In Symczyk, the plaintiff-appellee’s district court complaint alleged that her employer failed to compensate employees for work performed during scheduled meal breaks. Before any other employees joined the litigation, the employer made an offer of judgment that would have satisfied the plaintiff’s individual claim. Although the plaintiff did not accept the offer, the district court nonetheless dismissed as moot both the individual and collective action claims. The United States Court of Appeals for the Third Circuit agreed on appeal that the plaintiff’s individual claims were moot, but reinstated the plaintiff’s collective action claims.
Because the Third Circuit had restored her collective action claims, the plaintiff did not challenge the mootness of her individual claim before the Supreme Court. The Court thus assumed, without deciding, that this aspect of the Third Circuit’s decision was correct. From this assumption, the Court held that a “straightforward application of well-settled mootness principles” also required dismissal of the plaintiff's collective action claims, as the plaintiff did not have any personal interest in representing other employees who had not yet joined the suit.

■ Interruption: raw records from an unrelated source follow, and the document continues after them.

theorem stepA_closed_quote (b t : Bool) (all : List (List Char)) (cur : List Char) :
    stepA ⟨false, b, t, all, cur⟩ '"' = ⟨true, b, t, all, cur⟩ := by simp [stepA]
theorem stepA_closed_other (b t : Bool) (all : List (List Char)) (cur : List Char)
    (c : Char) (hc : c ≠ '"') :
    stepA ⟨false, b, t, all, cur⟩ c = ⟨false, b, t, all, cur⟩ := by simp [stepA, hc]
theorem stepA_open_bs (b t : Bool) (all : List (List Char)) (cur : List Char) :
    stepA ⟨true, b, t, all, cur⟩ '\\' =
      ⟨true, !b, t, all, if t then cur ++ ['\\'] else cur⟩ := by simp [stepA]
theorem stepA_esc_quote (t : Bool) (all : List (List Char)) (cur : List Char) :
    stepA ⟨true, true, t, all, cur⟩ '"' =
      ⟨true, false, t, all, if t then cur ++ ['"'] else cur⟩ := by simp [stepA]
theorem stepA_open_other (b t : Bool) (all : List (List Char)) (cur : List Char)
    (c : Char) (hc : c ≠ '"') (hb : c ≠ '\\') :
    stepA ⟨true, b, t, all, cur⟩ c =
      ⟨true, false, t, all, if t then cur ++ [c] else cur⟩ := by simp [stepA, hc, hb]

theorem Afold (cs : List Char) :
    ∀ (t : Bool) (all : List (List Char)) (buf : List Char),
      ((cs.foldl stepA ⟨false, false, t, all, []⟩).all
          = all ++ (selectT t (tokN (splitQ cs))).map unesc)
      ∧ ((cs.foldl stepA ⟨true, false, t, all, if t then buf else []⟩).all
          = all ++ (selectT t (tokC false buf (splitQ cs))).map unesc)
      ∧ ((cs.foldl stepA ⟨true, true, t, all, if t then buf else []⟩).all
          = all ++ (selectT t (tokC true buf (splitQ cs))).map unesc) := by
  induction cs with
  | nil =>
    intro t all buf
    refine ⟨?_, ?_, ?_⟩ <;>
      simp [splitQ, tokN_single, tokC_single, selectT]
  | cons c cs ih =>
    intro t all buf
    refine ⟨?_, ?_, ?_⟩
    · -- closed state
      by_cases hc : c = '"'
      · subst hc
        rw [List.foldl_cons, stepA_closed_quote]
        have h2 := (ih t all []).2.1
        rw [ite_self] at h2
        rw [h2]
        rw [show splitQ ('"' :: cs) = [] :: splitQ cs from by rw [splitQ, if_pos rfl]]
        rw [splitQ_cons_form cs, tokN_cons, ← splitQ_cons_form cs]
      · rw [List.foldl_cons, stepA_closed_other _ _ _ _ _ hc, (ih t all buf).1]
        rw [show splitQ (c :: cs) = (c :: (splitQ cs).headI) :: (splitQ cs).tail from by
          rw [splitQ, if_neg hc]]
        rw [tokN_head _ (splitQ cs).headI, ← splitQ_cons_form cs]
    · -- open, no pending backslash
      by_cases hc : c = '"'
      · subst hc
        rw [show splitQ ('"' :: cs) = [] :: splitQ cs from by rw [splitQ, if_pos rfl]]
        rw [splitQ_cons_form cs, tokC_nil_false, ← splitQ_cons_form cs]
        cases t with
        | false =>
          rw [List.foldl_cons]
          rw [show stepA ⟨true, false, false, all, if false = true then buf else []⟩ '"'
              = ⟨false, false, true, all, []⟩ from by simp [stepA]]
          rw [(ih true all buf).1]
          simp [selectT]
        | true =>
          rw [List.foldl_cons]
          rw [show stepA ⟨true, false, true, all, if true = true then buf else []⟩ '"'
              = ⟨false, false, false, all ++ [unesc buf], []⟩ from by simp [stepA]]
          rw [(ih false (all ++ [unesc buf]) buf).1]
          simp [selectT]
      · by_cases hb : c = '\\'
        · subst hb
          rw [List.foldl_cons, stepA_open_bs]
          simp only [Bool.not_false]
          have h3 := (ih t all (buf ++ ['\\'])).2.2
          have hcur : (if t then (if t then buf else []) ++ ['\\'] else (if t then buf else []))
              = (if t then buf ++ ['\\'] else []) := by cases t <;> simp
          rw [hcur, h3]
          rw [show splitQ ('\\' :: cs) = ('\\' :: (splitQ cs).headI) :: (splitQ cs).tail from by
            rw [splitQ, if_neg (by decide)]]
          rcases htl : (splitQ cs).tail with _ | ⟨q, rest⟩
          · rw [splitQ_cons_form cs, htl, tokC_single, tokC_single]
          · rw [splitQ_cons_form cs, htl, tokC_cons_false_bs]
            simp [List.headI]
        · rw [List.foldl_cons, stepA_open_other _ _ _ _ _ hc hb]
          have h2 := (ih t all (buf ++ [c])).2.1
          have hcur : (if t then (if t then buf else []) ++ [c] else (if t then buf else []))
              = (if t then buf ++ [c] else []) := by cases t <;> simp
          rw [hcur, h2]
          rw [show splitQ (c :: cs) = (c :: (splitQ cs).headI) :: (splitQ cs).tail from by
            rw [splitQ, if_neg hc]]
          rcases htl : (splitQ cs).tail with _ | ⟨q, rest⟩
          · rw [splitQ_cons_form cs, htl, tokC_single, tokC_single]
          · rw [splitQ_cons_form cs, htl, tokC_cons_false_other _ _ _ _ hb]
            simp [List.headI]
    · -- open, pending backslash
      by_cases hc : c = '"'
      · subst hc
        rw [List.foldl_cons, stepA_esc_quote]
        have h2 := (ih t all (buf ++ ['"'])).2.1
        have hcur : (if t then (if t then buf else []) ++ ['"'] else (if t then buf else []))
            = (if t then buf ++ ['"'] else []) := by cases t <;> simp
        rw [hcur, h2]
        rw [show splitQ ('"' :: cs) = [] :: splitQ cs from by rw [splitQ, if_pos rfl]]
        rw [splitQ_cons_form cs, tokC_nil_true, ← splitQ_cons_form cs]
      · by_cases hb : c = '\\'
        · subst hb
          rw [List.foldl_cons, stepA_open_bs]
          simp only [Bool.not_true]
          have h2 := (ih t all (buf ++ ['\\'])).2.1
          have hcur : (if t then (if t then buf else []) ++ ['\\'] else (if t then buf else []))
              = (if t then buf ++ ['\\'] else []) := by cases t <;> simp
          rw [hcur, h2]
          rw [show splitQ ('\\' :: cs) = ('\\' :: (splitQ cs).headI) :: (splitQ cs).tail from by
            rw [splitQ, if_neg (by decide)]]
          rcases htl : (splitQ cs).tail with _ | ⟨q, rest⟩
          · rw [splitQ_cons_form cs, htl, tokC_single, tokC_single]
          · rw [splitQ_cons_form cs, htl, tokC_cons_true]
            simp [List.headI]
        · rw [List.foldl_cons, stepA_open_other _ _ _ _ _ hc hb]
          have h2 := (ih t all (buf ++ [c])).2.1
          have hcur : (if t then (if t then buf else []) ++ [c] else (if t then buf else []))
              = (if t then buf ++ [c] else []) := by cases t <;> simp
          rw [hcur, h2]
          rw [show splitQ (c :: cs) = (c :: (splitQ cs).headI) :: (splitQ cs).tail from by
            rw [splitQ, if_neg hc]]
          rcases htl : (splitQ cs).tail with _ | ⟨q, rest⟩
          · rw [splitQ_cons_form cs, htl, tokC_single, tokC_single]
          · rw [splitQ_cons_form cs, htl, tokC_cons_true]
            simp [List.headI]

-- length of the trailing backslash run
def runBs (p : List Char) : Nat := (p.reverse.takeWhile (· == '\\')).length

-- B's test '(len(part) - len(part.rstrip("\\"))) % 2 == 1'
def oddT (p : List Char) : Bool := (p.length - (rstripBs p).length) % 2 == 1

theorem runBs_le (p : List Char) : runBs p ≤ p.length := by
  have := congrArg List.length
    (List.takeWhile_append_dropWhile (p := fun c => c == '\\') (l := p.reverse))
  simp only [List.length_append, List.length_reverse] at this
  simp only [runBs]
  omega

theorem oddT_eq_run (p : List Char) : oddT p = (runBs p % 2 == 1) := by
  have h1 : (rstripBs p).length = p.length - runBs p := by
    have := congrArg List.length
      (List.takeWhile_append_dropWhile (p := fun c => c == '\\') (l := p.reverse))
    simp only [List.length_append, List.length_reverse] at this
    simp only [rstripBs, List.length_reverse, runBs]
    omega
  have h2 := runBs_le p
  simp only [oddT, h1]
  congr 1
  omega

theorem runBs_cons (c : Char) (p : List Char) :
    runBs (c :: p) = if runBs p = p.length then (if c = '\\' then p.length + 1 else p.length)
      else runBs p := by
  simp only [runBs, List.reverse_cons, List.takeWhile_append, List.length_reverse]
  by_cases hf : (List.takeWhile (fun c => c == '\\') p.reverse).length = p.length
  · rw [if_pos hf, if_pos hf]
    by_cases hc : c = '\\'
    · subst hc; simp
    · simp [List.takeWhile, hc]
      simp [show (c == '\\') = false from beq_eq_false_iff_ne.mpr hc]
  · rw [if_neg hf, if_neg hf]

theorem oddT_cons_other (c : Char) (p : List Char) (hc : c ≠ '\\') :
    oddT (c :: p) = oddT p := by
  rw [oddT_eq_run, oddT_eq_run, runBs_cons]
  by_cases hf : runBs p = p.length
  · rw [if_pos hf, if_neg hc, hf]
  · rw [if_neg hf]

theorem oddT_bs_bs (p : List Char) : oddT ('\\' :: '\\' :: p) = oddT p := by
  have e : runBs ('\\' :: '\\' :: p) % 2 = runBs p % 2 := by
    rw [runBs_cons, runBs_cons]
    by_cases hf : runBs p = p.length
    · simp [hf]
      omega
    · have hlt : runBs p < p.length := lt_of_le_of_ne (runBs_le p) hf
      simp only [if_neg hf, List.length_cons]
      rw [if_neg (by omega)]
  rw [oddT_eq_run, oddT_eq_run, e]

theorem oddT_bs_other (c : Char) (p : List Char) (hc : c ≠ '\\') :
    oddT ('\\' :: c :: p) = oddT p := by
  rw [← oddT_cons_other c p hc, oddT_eq_run, oddT_eq_run (c :: p), runBs_cons]
  have h1 : runBs (c :: p) ≤ p.length := by
    rw [runBs_cons]
    by_cases hf : runBs p = p.length
    · rw [if_pos hf, if_neg hc]
    · rw [if_neg hf]; exact runBs_le p
  rw [if_neg (by simp only [List.length_cons]; omega)]

theorem oddT_nil : oddT [] = false := by decide

theorem oddT_bs_single : oddT ['\\'] = true := by decide

theorem L_part : ∀ (n : Nat) (p : List Char), p.length ≤ n → ∀ (buf q : List Char)
    (rest : List (List Char)),
    tokC false buf (p :: q :: rest) =
      if oddT p then tokC false (buf ++ p ++ ['"']) (q :: rest)
      else (buf ++ p) :: tokN (q :: rest) := by
  intro n
  induction n with
  | zero =>
    intro p hp buf q rest
    have : p = [] := List.length_eq_zero_iff.mp (Nat.le_zero.mp hp)
    subst this
    rw [tokC_nil_false, oddT_nil, if_neg (by simp)]
    simp
  | succ n ih =>
    intro p hp buf q rest
    cases p with
    | nil =>
      rw [tokC_nil_false, oddT_nil, if_neg (by simp)]
      simp
    | cons c p' =>
      by_cases hc : c = '\\'
      · subst hc
        cases p' with
        | nil =>
          rw [tokC_cons_false_bs, tokC_nil_true, oddT_bs_single, if_pos rfl]
        | cons c2 p'' =>
          rw [tokC_cons_false_bs, tokC_cons_true,
            ih p'' (by simp at hp ⊢; omega) (buf ++ ['\\'] ++ [c2]) q rest]
          by_cases hc2 : c2 = '\\'
          · subst hc2
            rw [oddT_bs_bs]
            by_cases ho : oddT p''
            · rw [if_pos ho, if_pos ho]; simp
            · rw [if_neg (by simp [ho]), if_neg (by simp [ho])]; simp
          · rw [oddT_bs_other c2 p'' hc2]
            by_cases ho : oddT p''
            · rw [if_pos ho, if_pos ho]; simp
            · rw [if_neg (by simp [ho]), if_neg (by simp [ho])]; simp
      · rw [tokC_cons_false_other _ _ _ _ hc, ih p' (by simp at hp; omega) (buf ++ [c]) q rest,
          oddT_cons_other c p' hc]
        by_cases ho : oddT p'
        · rw [if_pos ho, if_pos ho]; simp
        · rw [if_neg (by simp [ho]), if_neg (by simp [ho])]; simp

The Supreme Court’s decision left unresolved a significant split among the federal Courts of Appeals. Whereas the Third Circuit had held previously that an unaccepted offer of judgment may moot a plaintiff’s individual claim, other Courts of Appeals have held that the viability of a plaintiff’s claim is not affected by her decision to reject a fully satisfactory offer of judgment. This undecided issue, highlighted in a dissenting opinion joined by four of the Court’s nine justices, leaves important questions unanswered for plaintiffs and defendants alike in putative collective action matters where an offer of judgment is made.